AccaliaDeElementia commented 6 years ago

@Bluenaxela

does the first five characters of the SHA1 hash really leak that much information?

https://haveibeenpwned.com/API/v2#SearchingPwnedPasswordsByRange

As i understand it it should be theoretically "impossible" to get from the first five characters of the SHA1 hash to the password that was hashed, and if a third party knew the first six characters they would at best be able to eliminate 600ish of the brazilliand and seven different passwords that would hash to that prefix.

Or am i misunderstanding where the entropy leak is coming from?

Bluenaxela commented 6 years ago

@AccaliaDeElementia

5 characters of the (hex encoded) SHA1 hash is by definition 20 bits of entropy and is what I'm referring to.

Directly getting the password back from the first five characters of the SHA1 hash is not directly feasible no, but your estimate of how it impacts brute force guessing is incorrect. It doesn't eliminate "600ish of the brazilliand and seven". It eliminates literally ~99.9999% of possible password guesses, or to put another way, eliminates in the ballpark of 999999 out of every 1000000 passwords. A brute forcing system could check the SHA1 of possible guesses in no time flat, before attempting to use the comparatively very very few remaining guesses to do an actual login to the site.

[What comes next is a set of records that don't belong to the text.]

-- pv_equiv track=rewrite | github.com/AnasBuhayh/movie-genie | movie_genie/retrieval/two_tower_model.py | _create_ground_truth_mapping
-- ===== SOURCE A (Python) =====
-- from typing import Dict, List, Tuple, Optional, Any
--
-- def _create_ground_truth_mapping(positive_examples: List[Dict]) -> Dict[int, List[int]]:
--     """Create mapping from users to movies they actually liked in test set."""
--     user_ground_truth = {}
--     for example in positive_examples:
--         user_idx = example['user_idx']
--         movie_idx = example['movie_idx']
--
--         if user_idx not in user_ground_truth:
--             user_ground_truth[user_idx] = []
--         user_ground_truth[user_idx].append(movie_idx)
--
--     return user_ground_truth
-- ===== SOURCE B (Python) =====
-- def _create_ground_truth_mapping(positive_examples):
--     """Create mapping from users to movies they actually liked in test set."""
--     pairs = [(ex['user_idx'], ex['movie_idx']) for ex in positive_examples]
--     return {u: [m for uu, m in pairs if uu == u]
--             for u in dict.fromkeys(u for u, _ in pairs)}
-- ===== Notes on version B (the rewrite author's own statement) =====
-- stated objective: alternative
-- what changed: A builds the dict incrementally (membership test, insert-empty, append) in one pass; B extracts the (user, movie) pairs, deduplicates the users in first-occurrence order, and builds the result as a dict comprehension whose values are filter-comprehensions over the pairs.
import Mathlib
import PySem

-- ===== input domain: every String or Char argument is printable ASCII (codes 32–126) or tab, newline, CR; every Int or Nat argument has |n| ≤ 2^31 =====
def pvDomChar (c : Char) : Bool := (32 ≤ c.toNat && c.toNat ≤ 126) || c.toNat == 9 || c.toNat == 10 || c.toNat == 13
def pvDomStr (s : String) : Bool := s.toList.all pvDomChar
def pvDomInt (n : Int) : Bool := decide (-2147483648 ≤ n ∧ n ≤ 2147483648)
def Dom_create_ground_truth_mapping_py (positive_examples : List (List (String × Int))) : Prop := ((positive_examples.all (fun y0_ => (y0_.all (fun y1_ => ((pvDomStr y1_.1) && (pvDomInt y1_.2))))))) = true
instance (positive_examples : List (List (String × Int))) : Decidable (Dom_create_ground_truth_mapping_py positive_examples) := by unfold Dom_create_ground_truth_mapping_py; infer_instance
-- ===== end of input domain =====

-- B groups via a dict comprehension over the first-occurrence-deduplicated users; return-value equivalence only.

-- ===== PORT A =====
-- example['key'] on the dict-as-assoc-list: first match; total form used under Pre_ (key present)
def pvKeyGet (ex : List (String × Int)) (k : String) : Int :=
  (PySem.Dict.mk ex).getD k 0

def create_ground_truth_mapping_py (positive_examples : List (List (String × Int))) : List (Int × List Int) :=
  (positive_examples.foldl (fun d ex =>
      let u := pvKeyGet ex "user_idx"
      let m := pvKeyGet ex "movie_idx"
      let d' := if d.contains u then d else d.insert u ([] : List Int)
      d'.modify u [] (fun l => l ++ [m]))
    PySem.Dict.empty).items

-- ===== PORT B =====
def create_ground_truth_mapping_py_alt (positive_examples : List (List (String × Int))) : List (Int × List Int) :=
  let pairs := positive_examples.map (fun ex => (pvKeyGet ex "user_idx", pvKeyGet ex "movie_idx"))
  (PySem.List.dedup (pairs.map Prod.fst)).map
    (fun u => (u, (pairs.filter (fun p => p.1 == u)).map Prod.snd))

-- ===== PRECONDITION & SPEC =====
-- Pre_ excludes exactly the examples missing a 'user_idx' or 'movie_idx' key, on which A raises KeyError.
def Pre_create_ground_truth_mapping_py (positive_examples : List (List (String × Int))) : Prop :=
  ∀ ex ∈ positive_examples, "user_idx" ∈ ex.map Prod.fst ∧ "movie_idx" ∈ ex.map Prod.fst
instance (positive_examples : List (List (String × Int))) : Decidable (Pre_create_ground_truth_mapping_py positive_examples) := by unfold Pre_create_ground_truth_mapping_py; infer_instance

def pvWitness_create_ground_truth_mapping_py : (List (List (String × Int))) :=
  [[("user_idx", 1), ("movie_idx", 7)], [("user_idx", 1), ("movie_idx", 9)], [("user_idx", 2), ("movie_idx", 7)]]

def Spec_create_ground_truth_mapping_py (positive_examples : List (List (String × Int))) (out : List (Int × List Int)) : Prop := out = create_ground_truth_mapping_py_alt positive_examples
instance (positive_examples : List (List (String × Int))) (out : List (Int × List Int)) : Decidable (Spec_create_ground_truth_mapping_py positive_examples out) := by unfold Spec_create_ground_truth_mapping_py; infer_instance

-- ===== CLAIM (what is proved, stated in full; the proofs are below) =====
def Claim_equal_create_ground_truth_mapping_py : Prop := ∀ (positive_examples : List (List (String × Int))), Dom_create_ground_truth_mapping_py positive_examples → Pre_create_ground_truth_mapping_py positive_examples → Spec_create_ground_truth_mapping_py positive_examples (create_ground_truth_mapping_py positive_examples)

-- ===== LEMMAS AND PROOFS =====

-- A's "if absent insert []; then append" step is one Dict.modify
theorem pv_step_eq (d : PySem.Dict Int (List Int)) (u m : Int) :
    (if d.contains u then d else d.insert u ([] : List Int)).modify u [] (fun l => l ++ [m])
      = d.modify u [] (fun l => l ++ [m]) := by
  by_cases h : d.contains u = true
  · simp [h]
  · have h' : d.contains u = false := by simpa using h
    simp [PySem.Dict.modify, PySem.Dict.insert_insert_self, PySem.Dict.getD_insert_self,
      PySem.Dict.getD_of_not_contains, h']

theorem pv_foldA (pairs : List (Int × Int)) :
    (pairs.foldl (fun d p => d.modify p.1 [] (fun l => l ++ [p.2])) (PySem.Dict.empty : PySem.Dict Int (List Int))).items
      = (PySem.List.dedup (pairs.map Prod.fst)).map
          (fun u => (u, (pairs.filter (fun p => p.1 == u)).map Prod.snd)) := by
  have hnd : (pairs.foldl (fun d p => d.modify p.1 [] (fun l => l ++ [p.2]))
      (PySem.Dict.empty : PySem.Dict Int (List Int))).keys.Nodup :=
    PySem.Dict.nodup_keys_foldl_modify_key pairs Prod.fst [] (fun _ p => (fun l => l ++ [p.2])) _
      PySem.Dict.nodup_keys_empty
  rw [PySem.Dict.items_eq_map_keys _ hnd []]
  rw [PySem.Dict.keys_foldl_modify_key]
  rw [PySem.Dict.keys_empty, PySem.Set.update_nil_left]
  rw [PySem.List.dedup_eq_ofList]
  apply List.map_congr_left
  intro u _
  rw [PySem.Dict.getD_foldl_modify_append, PySem.Dict.getD_empty]
  simp

-- ===== VERDICT (by name: the statement is the Claim_ definition above) =====
theorem create_ground_truth_mapping_py_spec : Claim_equal_create_ground_truth_mapping_py := by
  intro pes _ _
  unfold Spec_create_ground_truth_mapping_py create_ground_truth_mapping_py create_ground_truth_mapping_py_alt
  simp only [pv_step_eq]
  have h := pv_foldA (pes.map (fun ex => (pvKeyGet ex "user_idx", pvKeyGet ex "movie_idx")))
  rw [List.foldl_map] at h
  exact h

If a password was weak enough that Eve or Mallory could guess it in an average of ten million attempted logins, well now they could guess it in an average of just 10 logins if they had those five characters from the hash.

Basically, a potential factor of one million reduction in brute forcing time is nothing to sneeze at, and it's particularly a danger in the case of users with weak passwords that barely squeak by filters that try to avoid letting a user set weak passwords.

A truly good password should have enough margin in it's entropy that it'd likely remain decently strong in the face of such leaked information, but one can't always assume users will have such truly good passwords in spite of one's best efforts to nudge them in the right direction. Human creativity, the way most normal non-technical end users come up with passwords, tends to strongly optimize for the easiest to remember thing that passes whatever filters prevent them from setting a password, and the easiest to remember things also have the least entropy margin keeping them safe. There's often simply not much entropy to spare before things start getting dicey.

AccaliaDeElementia commented 6 years ago

hmm....

I can see where you are coming from, but i feel the 20 bits of leaked entropy are worth it to remove passwords that are already breached. it's not a decision to be done lightly, but if properly implemented it should be difficult to associate those leaked 20 bits (should they become leaked, which i think is not likely) with an account in a manner that could be used to facilitate an attack.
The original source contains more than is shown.